** Work request **
The full listing needs to be output exactly.

** Dataset excerpts **
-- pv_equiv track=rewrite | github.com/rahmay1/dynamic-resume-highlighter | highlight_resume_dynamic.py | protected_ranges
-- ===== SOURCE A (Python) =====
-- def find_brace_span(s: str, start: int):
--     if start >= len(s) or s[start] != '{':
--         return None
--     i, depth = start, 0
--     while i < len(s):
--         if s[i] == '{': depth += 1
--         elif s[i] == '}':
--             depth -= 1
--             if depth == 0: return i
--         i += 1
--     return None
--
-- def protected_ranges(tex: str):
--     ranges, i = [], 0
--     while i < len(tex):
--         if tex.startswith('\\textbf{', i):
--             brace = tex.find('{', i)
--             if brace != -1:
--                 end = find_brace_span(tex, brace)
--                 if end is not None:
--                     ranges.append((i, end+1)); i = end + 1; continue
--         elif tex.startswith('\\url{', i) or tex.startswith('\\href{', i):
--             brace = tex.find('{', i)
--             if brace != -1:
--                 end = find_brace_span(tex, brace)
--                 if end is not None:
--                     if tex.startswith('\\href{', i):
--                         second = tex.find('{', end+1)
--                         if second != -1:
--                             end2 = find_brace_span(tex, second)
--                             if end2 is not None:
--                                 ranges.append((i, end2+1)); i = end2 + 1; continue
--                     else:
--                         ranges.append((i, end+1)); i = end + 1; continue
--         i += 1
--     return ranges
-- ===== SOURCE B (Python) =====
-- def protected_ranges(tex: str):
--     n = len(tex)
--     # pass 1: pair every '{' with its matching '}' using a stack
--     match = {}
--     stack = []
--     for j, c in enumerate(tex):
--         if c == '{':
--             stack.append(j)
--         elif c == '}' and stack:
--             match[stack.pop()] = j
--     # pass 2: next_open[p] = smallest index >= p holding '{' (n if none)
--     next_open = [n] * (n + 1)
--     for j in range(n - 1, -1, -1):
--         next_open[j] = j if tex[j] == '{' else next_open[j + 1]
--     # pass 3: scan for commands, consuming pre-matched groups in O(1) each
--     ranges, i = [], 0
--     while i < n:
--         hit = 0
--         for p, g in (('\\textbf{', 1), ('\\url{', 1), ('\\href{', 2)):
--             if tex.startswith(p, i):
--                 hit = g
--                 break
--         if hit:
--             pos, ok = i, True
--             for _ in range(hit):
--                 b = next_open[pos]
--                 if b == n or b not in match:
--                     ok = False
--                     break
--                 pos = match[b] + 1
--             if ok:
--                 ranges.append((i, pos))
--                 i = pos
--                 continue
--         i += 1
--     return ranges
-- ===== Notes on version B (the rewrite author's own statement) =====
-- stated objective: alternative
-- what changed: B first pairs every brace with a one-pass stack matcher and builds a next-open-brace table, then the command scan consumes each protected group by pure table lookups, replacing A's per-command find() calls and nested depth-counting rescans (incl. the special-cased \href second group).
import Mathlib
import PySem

** Solved problem **
-- pv_equiv track=rewrite | github.com/rahmay1/dynamic-resume-highlighter | highlight_resume_dynamic.py | protected_ranges
-- ===== SOURCE A (Python) =====
-- def find_brace_span(s: str, start: int):
--     if start >= len(s) or s[start] != '{':
--         return None
--     i, depth = start, 0
--     while i < len(s):
--         if s[i] == '{': depth += 1
--         elif s[i] == '}':
--             depth -= 1
--             if depth == 0: return i
--         i += 1
--     return None
--
-- def protected_ranges(tex: str):
--     ranges, i = [], 0
--     while i < len(tex):
--         if tex.startswith('\\textbf{', i):
--             brace = tex.find('{', i)
--             if brace != -1:
--                 end = find_brace_span(tex, brace)
--                 if end is not None:
--                     ranges.append((i, end+1)); i = end + 1; continue
--         elif tex.startswith('\\url{', i) or tex.startswith('\\href{', i):
--             brace = tex.find('{', i)
--             if brace != -1:
--                 end = find_brace_span(tex, brace)
--                 if end is not None:
--                     if tex.startswith('\\href{', i):
--                         second = tex.find('{', end+1)
--                         if second != -1:
--                             end2 = find_brace_span(tex, second)
--                             if end2 is not None:
--                                 ranges.append((i, end2+1)); i = end2 + 1; continue
--                     else:
--                         ranges.append((i, end+1)); i = end + 1; continue
--         i += 1
--     return ranges
-- ===== SOURCE B (Python) =====
-- def protected_ranges(tex: str):
--     n = len(tex)
--     # pass 1: pair every '{' with its matching '}' using a stack
--     match = {}
--     stack = []
--     for j, c in enumerate(tex):
--         if c == '{':
--             stack.append(j)
--         elif c == '}' and stack:
--             match[stack.pop()] = j
--     # pass 2: next_open[p] = smallest index >= p holding '{' (n if none)
--     next_open = [n] * (n + 1)
--     for j in range(n - 1, -1, -1):
--         next_open[j] = j if tex[j] == '{' else next_open[j + 1]
--     # pass 3: scan for commands, consuming pre-matched groups in O(1) each
--     ranges, i = [], 0
--     while i < n:
--         hit = 0
--         for p, g in (('\\textbf{', 1), ('\\url{', 1), ('\\href{', 2)):
--             if tex.startswith(p, i):
--                 hit = g
--                 break
--         if hit:
--             pos, ok = i, True
--             for _ in range(hit):
--                 b = next_open[pos]
--                 if b == n or b not in match:
--                     ok = False
--                     break
--                 pos = match[b] + 1
--             if ok:
--                 ranges.append((i, pos))
--                 i = pos
--                 continue
--         i += 1
--     return ranges
-- ===== Notes on version B (the rewrite author's own statement) =====
-- stated objective: alternative
-- what changed: B first pairs every brace with a one-pass stack matcher and builds a next-open-brace table, then the command scan consumes each protected group by pure table lookups, replacing A's per-command find() calls and nested depth-counting rescans (incl. the special-cased \href second group).
import Mathlib
import PySem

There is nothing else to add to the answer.